When information is no longer required, it will be securely deleted or destroyed.
12 Data Security
We take appropriate technical and organisational measures to protect personal information from unauthorised access, loss, misuse, alteration or disclosure.
While no method of transmission over the internet can be guaranteed as completely secure, we strive to use commercially acceptable means to protect your information.
13 Cookies and Website Analytics
\
Our website uses cookies and similar technologies to improve website functionality, analyse website traffic and enhance user experience.
When you first visit our website, you will be presented with a cookie consent banner allowing you to accept or manage your cookie preferences.
Cookies may be used to:
• Ensure the website functions correctly
• Remember your preferences
• Improve website performance and user experience
• Analyse website usage and visitor behaviour
• Support security and fraud prevention measures
You can change or withdraw your cookie preferences at any time through your browser settings or our cookie management tool.
Where legally required, non-essential cookies will only be activated after you have provided consent.
Further information may be provided in our Cookie Policy.
14 Your Rights
Under UK GDPR, you may have the right to:
• Access your personal information
• Correct inaccurate information
• Request deletion of information
• Restrict processing
• Object to processing
• Request transfer of your information
• Withdraw consent where applicable
To exercise any of these rights, please contact us using the details provided above.

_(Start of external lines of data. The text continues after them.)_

lemma pvSize_lt {pos : List Int} {ms : Int} {d : PySem.Dict (List Int) Int} {c : List Int}
    (hnd : d.keys.Nodup) (hbox : ∀ q ∈ d.keys, q ∈ pvBox pos ms)
    (hc : c ∈ pvBox pos ms) (hnc : c ∉ d.keys) : d.size < pvN pos ms := by
  rw [← pvKeys_length, ← List.toFinset_card_of_nodup hnd]
  have hsub : insert c d.keys.toFinset ⊆ pvBox pos ms := by
    intro q hq
    rcases Finset.mem_insert.mp hq with rfl | hq
    · exact hc
    · exact hbox q (List.mem_toFinset.mp hq)
  have := le_trans (Finset.card_le_card hsub) (pvBox_card pos ms)
  rw [Finset.card_insert_of_notMem (fun h => hnc (List.mem_toFinset.mp h))] at this
  omega
lemma pvPot_replace {q : List Int} {v w : Int} :
    ∀ (l : List (List Int × Int)), (l.map Prod.fst).Nodup → (q, w) ∈ l →
    ((l.map (fun p => if (p.1 == q) = true then (q, v) else p)).map (fun kv => kv.2.toNat)).sum
      + w.toNat = (l.map (fun kv => kv.2.toNat)).sum + v.toNat := by
  intro l
  induction l with
  | nil => intro _ h; cases h
  | cons kv l ih =>
    intro hnd hw
    simp only [List.map_cons, List.nodup_cons] at hnd ⊢
    by_cases hk : kv.1 = q
    · have hwv : kv.2 = w := by
        rcases List.mem_cons.mp hw with h | h
        · rw [← h]
        · exact absurd (hk ▸ (List.mem_map.mpr ⟨(q, w), h, rfl⟩)) hnd.1
      have hrest : l.map (fun p => if (p.1 == q) = true then (q, v) else p) = l := by
        conv_rhs => rw [← List.map_id l]
        refine List.map_congr_left (fun p hp => ?_)
        have hne : p.1 ≠ q := fun h => hnd.1 (by rw [hk, ← h]; exact List.mem_map.mpr ⟨p, hp, rfl⟩)
        simp [hne]
      rw [if_pos (by simpa using hk), hrest]
      simp only [List.map_cons, List.sum_cons]
      omega
    · have hw' : (q, w) ∈ l := by
        rcases List.mem_cons.mp hw with h | h
        · exact absurd (congrArg Prod.fst h.symm) hk
        · exact h
      have := ih hnd.2 hw'
      rw [if_neg (by simpa using hk)]
      simp only [List.map_cons, List.sum_cons]
      omega

lemma pvKeys_eq_map (d : PySem.Dict (List Int) Int) : d.keys = d.items.map Prod.fst := by
  simp [PySem.Dict.keys, PySem.Dict.items]

lemma pvVal_mem_items {d : PySem.Dict (List Int) Int} {q : List Int}
    (hnd : d.keys.Nodup) (hq : q ∈ d.keys) : (q, pvVal d q) ∈ d.items := by
  rw [pvKeys_eq_map] at hq
  obtain ⟨kv, hkv, hfst⟩ := List.mem_map.mp hq
  have hval : pvVal d q = kv.2 := by
    have := PySem.Dict.getD_of_mem_items (d := d) (k := kv.1) (v := kv.2)
      (by simpa using hkv) hnd 0
    rw [pvVal, ← hfst, this]
  rw [hval, ← hfst]
  simpa using hkv

lemma pvPot_insert_new {d : PySem.Dict (List Int) Int} {q : List Int} {v : Int}
    (h : d.contains q = false) : pvPot (d.insert q v) = pvPot d + v.toNat := by
  unfold pvPot
  rw [PySem.Dict.items_insert_of_not_contains d v h]
  simp

lemma pvPot_insert_old {d : PySem.Dict (List Int) Int} {q : List Int} {v : Int}
    (hnd : d.keys.Nodup) (h : d.contains q = true) :
    pvPot (d.insert q v) + (pvVal d q).toNat = pvPot d + v.toNat := by
  unfold pvPot
  rw [PySem.Dict.items_insert_of_contains d v h]
  exact pvPot_replace d.items (by rw [← pvKeys_eq_map]; exact hnd)
    (pvVal_mem_items hnd ((PySem.Dict.contains_iff_mem_keys d q).mp h))

structure PvFoldOut (pos : List Int) (ms s : Int) (L : List (List Int))
    (stk : List (Int × List Int)) (d : PySem.Dict (List Int) Int)
    (F : List (Int × List Int) × PySem.Dict (List Int) Int) : Prop where
  c1 : ∀ e ∈ stk, e ∈ F.1
  c2 : ∀ e ∈ F.1, e ∈ stk ∨ ∃ q ∈ L, e = (s + 1, q)
  c3 : ∀ q ∈ d.keys, q ∈ F.2.keys
  c4 : ∀ q ∈ F.2.keys, q ∈ d.keys ∨ q ∈ L
  c5 : ∀ q ∈ L, q ∈ F.2.keys ∧ pvVal F.2 q ≤ s + 1
  c6 : ∀ q, pvVal F.2 q = pvVal d q ∨ (pvVal F.2 q = s + 1 ∧ (s + 1, q) ∈ F.1)
  c7 : ∀ q ∈ d.keys, pvVal F.2 q ≤ pvVal d q
  c8 : ∀ q ∈ d.keys, pvVal F.2 q = pvVal d q ∨ pvVal d q > s + 1
  c9 : F.2.keys.Nodup
  c10 : ∀ q, q ∉ L → pvVal F.2 q = pvVal d q
  c11 : ∀ q ∈ F.2.keys, q ∉ d.keys → (pvVal F.2 q = s + 1 ∧ (s + 1, q) ∈ F.1)
  c12 : ∀ kv ∈ F.2.items, 0 ≤ kv.2
  c13 : ∀ q ∈ F.2.keys, q ∈ pvBox pos ms
  c14 : F.1.length + 5 * pvPot F.2 + 5 * (ms.toNat + 1) * (pvN pos ms - F.2.size) ≤
        stk.length + 5 * pvPot d + 5 * (ms.toNat + 1) * (pvN pos ms - d.size)

lemma pvFoldA (pos : List Int) (ms s : Int) (hs : 0 ≤ s) (hsm : s + 1 ≤ ms) :
    ∀ (L : List (List Int)) (stk : List (Int × List Int)) (d : PySem.Dict (List Int) Int),
    d.keys.Nodup → (∀ kv ∈ d.items, 0 ≤ kv.2) → (∀ q ∈ d.keys, q ∈ pvBox pos ms) →
    (∀ q ∈ L, q ∈ pvBox pos ms) →
    PvFoldOut pos ms s L stk d (L.foldl (pvAStep s) (stk, d)) := by
  intro L
  induction L with
  | nil =>
    intro stk d hnd hnn hbox _
    simp only [List.foldl_nil]
    exact {
      c1 := fun e he => he
      c2 := fun e he => Or.inl he
      c3 := fun q hq => hq
      c4 := fun q hq => Or.inl hq
      c5 := fun q hq => by cases hq
      c6 := fun q => Or.inl rfl
      c7 := fun q _ => le_refl _
      c8 := fun q _ => Or.inl rfl
      c9 := hnd
      c10 := fun q _ => rfl
      c11 := fun q hq hq' => absurd hq hq'
      c12 := hnn
      c13 := hbox
      c14 := le_refl _ }
  | cons c L ih =>
    intro stk d hnd hnn hbox hboxL
    rw [List.foldl_cons]
    by_cases hcond : d.contains c = false ∨ d.getD c 0 > s + 1
    · -- the neighbour is relaxed: pushed on the stack, distance recorded
      have hmid : pvAStep s (stk, d) c = ((s + 1, c) :: stk, d.insert c (s + 1)) := by
        unfold pvAStep
        rw [if_pos hcond]
      rw [hmid]
      have hnd' : (d.insert c (s + 1)).keys.Nodup := PySem.Dict.nodup_keys_insert d c (s+1) hnd
      have hnn' : ∀ kv ∈ (d.insert c (s + 1)).items, 0 ≤ kv.2 := by
        intro kv hkv
        rcases (PySem.Dict.mem_items_insert d c (s+1) kv).mp hkv with hkc | ⟨h, -⟩
        · rw [hkc]; omega
        · exact hnn kv h
      have hbox' : ∀ q ∈ (d.insert c (s + 1)).keys, q ∈ pvBox pos ms := by
        intro q hq
        rcases (PySem.Dict.mem_keys_insert d c q (s+1)).mp hq with hqc | hq'
        · rw [hqc]; exact hboxL c (List.mem_cons_self)
        · exact hbox q hq'
      have o := ih ((s + 1, c) :: stk) (d.insert c (s + 1)) hnd' hnn' hbox'
        (fun q hq => hboxL q (List.mem_cons_of_mem c hq))
      set F := L.foldl (pvAStep s) ((s + 1, c) :: stk, d.insert c (s + 1)) with hF
      have hvmid : pvVal (d.insert c (s + 1)) c = s + 1 := by
        rw [pvVal, PySem.Dict.getD_insert_self]
      have hvmid' : ∀ q, q ≠ c → pvVal (d.insert c (s + 1)) q = pvVal d q := by
        intro q hq
        rw [pvVal, pvVal, PySem.Dict.getD_insert_of_ne d _ _ hq]
      have hvdc : c ∈ d.keys → d.getD c 0 > s + 1 := by
        intro hc
        rcases hcond with h | h
        · rw [(PySem.Dict.contains_iff_mem_keys d c).mpr hc] at h
          cases h
        · exact h
      refine {
        c1 := fun e he => o.c1 e (List.mem_cons_of_mem _ he)
        c2 := ?_, c3 := ?_, c4 := ?_, c5 := ?_, c6 := ?_, c7 := ?_, c8 := ?_
        c9 := o.c9, c10 := ?_, c11 := ?_, c12 := o.c12, c13 := o.c13, c14 := ?_ }
      · intro e he
        rcases o.c2 e he with h | ⟨q, hq, rfl⟩
        · rcases List.mem_cons.mp h with rfl | h
          · exact Or.inr ⟨c, List.mem_cons_self, rfl⟩
          · exact Or.inl h
        · exact Or.inr ⟨q, List.mem_cons_of_mem c hq, rfl⟩
      · intro q hq
        exact o.c3 q ((PySem.Dict.mem_keys_insert d c q (s+1)).mpr (Or.inr hq))
      · intro q hq
        rcases o.c4 q hq with h | h
        · rcases (PySem.Dict.mem_keys_insert d c q (s+1)).mp h with rfl | h'
          · exact Or.inr List.mem_cons_self
          · exact Or.inl h'
        · exact Or.inr (List.mem_cons_of_mem c h)
      · intro q hq
        rcases List.mem_cons.mp hq with hqc | hq'
        · subst hqc
          have hmem : q ∈ (d.insert q (s + 1)).keys :=
            (PySem.Dict.mem_keys_insert d q q (s+1)).mpr (Or.inl rfl)
          exact ⟨o.c3 q hmem, le_trans (o.c7 q hmem) (le_of_eq hvmid)⟩
        · exact o.c5 q hq'
      · intro q
        rcases o.c6 q with h | h
        · by_cases hqc : q = c
          · subst hqc
            exact Or.inr ⟨by rw [h, hvmid], o.c1 _ List.mem_cons_self⟩
          · exact Or.inl (by rw [h, hvmid' q hqc])
        · exact Or.inr h
      · intro q hq
        by_cases hqc : q = c
        · subst hqc
          have hmem : q ∈ (d.insert q (s + 1)).keys :=
            (PySem.Dict.mem_keys_insert d q q (s+1)).mpr (Or.inl rfl)
          have h1 : pvVal F.2 q ≤ s + 1 := le_trans (o.c7 q hmem) (le_of_eq hvmid)
          have hv := hvdc hq
          have hvald : pvVal d q = d.getD q 0 := rfl
          omega
        · rw [← hvmid' q hqc]
          exact o.c7 q ((PySem.Dict.mem_keys_insert d c q (s+1)).mpr (Or.inr hq))
      · intro q hq
        by_cases hqc : q = c
        · subst hqc
          exact Or.inr (hvdc hq)
        · rcases o.c8 q ((PySem.Dict.mem_keys_insert d c q (s+1)).mpr (Or.inr hq)) with h | h
          · exact Or.inl (by rw [h, hvmid' q hqc])
          · exact Or.inr (by rwa [hvmid' q hqc] at h)
      · intro q hq
        have hqc : q ≠ c := fun h => hq (h ▸ List.mem_cons_self)
        rw [o.c10 q (fun h => hq (List.mem_cons_of_mem c h)), hvmid' q hqc]
      · intro q hq hq'
        by_cases hqc : q = c
        · subst hqc
          refine ⟨?_, o.c1 _ List.mem_cons_self⟩
          rcases o.c6 q with h | h
          · rw [h, hvmid]
          · exact h.1
        · refine o.c11 q hq (fun h => ?_)
          rcases (PySem.Dict.mem_keys_insert d c q (s+1)).mp h with h' | h'
          · exact hqc h'
          · exact hq' h'
      · -- measure bookkeeping
        refine le_trans o.c14 ?_
        by_cases hc : d.contains c = true
        · -- existing key relaxed: its recorded distance strictly drops
          have hpot := pvPot_insert_old (v := s + 1) hnd hc
          have hvc := hvdc ((PySem.Dict.contains_iff_mem_keys d c).mp hc)
          have hsize : (d.insert c (s + 1)).size = d.size := by
            rw [PySem.Dict.size_insert, if_pos hc]
          have hpotlt : pvPot (d.insert c (s + 1)) + 1 ≤ pvPot d := by
            rw [pvVal] at hpot
            omega
          rw [hsize]
          simp only [List.length_cons]
          omega
        · -- new key: the dict grows inside a box of size pvN
          have hc' : d.contains c = false := by
            cases h : d.contains c
            · rfl
            · exact absurd h hc
          have hpot := pvPot_insert_new (v := s + 1) hc'
          have hsize : (d.insert c (s + 1)).size = d.size + 1 := by
            rw [PySem.Dict.size_insert, if_neg (by rw [hc']; simp)]
          have hlt : d.size < pvN pos ms :=
            pvSize_lt hnd hbox (hboxL c List.mem_cons_self)
              (fun h => hc ((PySem.Dict.contains_iff_mem_keys d c).mpr h))
          obtain ⟨k, hk⟩ : ∃ k, pvN pos ms - d.size = k + 1 :=
            ⟨pvN pos ms - d.size - 1, by omega⟩
          have hk' : pvN pos ms - (d.insert c (s + 1)).size = k := by
            rw [hsize]; omega
          rw [hpot, hk', hk]
          have hT : 5 * (ms.toNat + 1) * (k + 1) = 5 * (ms.toNat + 1) * k + 5 * (ms.toNat + 1) := by
            ring
          rw [hT]
          have ha : (s + 1).toNat ≤ ms.toNat := by omega
          simp only [List.length_cons]
          linarith
    · -- already known with a distance ≤ steps+1: nothing changes
      have hmid : pvAStep s (stk, d) c = (stk, d) := by
        unfold pvAStep
        rw [if_neg hcond]
      rw [hmid]
      have hcont : d.contains c = true := by
        cases h : d.contains c
        · exact absurd (Or.inl h) hcond
        · rfl
      have hval : d.getD c 0 ≤ s + 1 := by
        by_contra h
        exact hcond (Or.inr (by omega))
      have hcmem : c ∈ d.keys := (PySem.Dict.contains_iff_mem_keys d c).mp hcont
      have o := ih stk d hnd hnn hbox (fun q hq => hboxL q (List.mem_cons_of_mem c hq))
      refine {
        c1 := o.c1, c3 := o.c3, c6 := o.c6, c7 := o.c7, c8 := o.c8, c9 := o.c9
        c11 := o.c11, c12 := o.c12, c13 := o.c13, c14 := o.c14
        c2 := ?_, c4 := ?_, c5 := ?_, c10 := ?_ }
      · intro e he
        rcases o.c2 e he with h | ⟨q, hq, rfl⟩
        · exact Or.inl h
        · exact Or.inr ⟨q, List.mem_cons_of_mem c hq, rfl⟩
      · intro q hq
        rcases o.c4 q hq with h | h
        · exact Or.inl h
        · exact Or.inr (List.mem_cons_of_mem c h)
      · intro q hq
        rcases List.mem_cons.mp hq with rfl | hq'
        · exact ⟨o.c3 q hcmem, le_trans (o.c7 q hcmem) hval⟩
        · exact o.c5 q hq'
      · intro q hq
        exact o.c10 q (fun h => hq (List.mem_cons_of_mem c h))
structure PvLoopOut (pos : List Int) (ms : Int) (d F : PySem.Dict (List Int) Int) : Prop where
  nodup : F.keys.Nodup
  zmem : pos ∈ F.keys
  zval : pvVal F pos = 0
  sound : pvDictInv pos ms F
  closed : pvClosed ms F
  grow : ∀ q ∈ d.keys, q ∈ F.keys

We aim to respond within one month of receiving a valid request.
15 Complaints
If you have concerns about how we handle your information, please contact us first so we can try to resolve the matter.
You also have the right to lodge a complaint with the Information Commissioner's Office (ICO).
Website: https://www.ico.org.uk
Telephone: 0303 123 1113
16 Children and Young People
Some of our services may be provided to or involve children and young people under the age of 18.
Where personal information relating to a child is collected, we will do so in accordance with UK GDPR, the Data Protection Act 2018 and any relevant safeguarding obligations. For children who are not legally able to provide their own consent, we will seek consent from a parent, legal guardian or person with parental responsibility where required. We take particular care when handling information relating to children and young people and only collect information that is necessary for the provision of our services, safeguarding responsibilities and legal obligations. Parents, guardians and young people may contact us at any time regarding the collection, use or deletion of personal information.
17 Changes to This Privacy Policy
We may update this Privacy Policy from time to time to reflect changes in legal requirements, technology or our services.
Any updates will be published on this page and become effective immediately upon publication.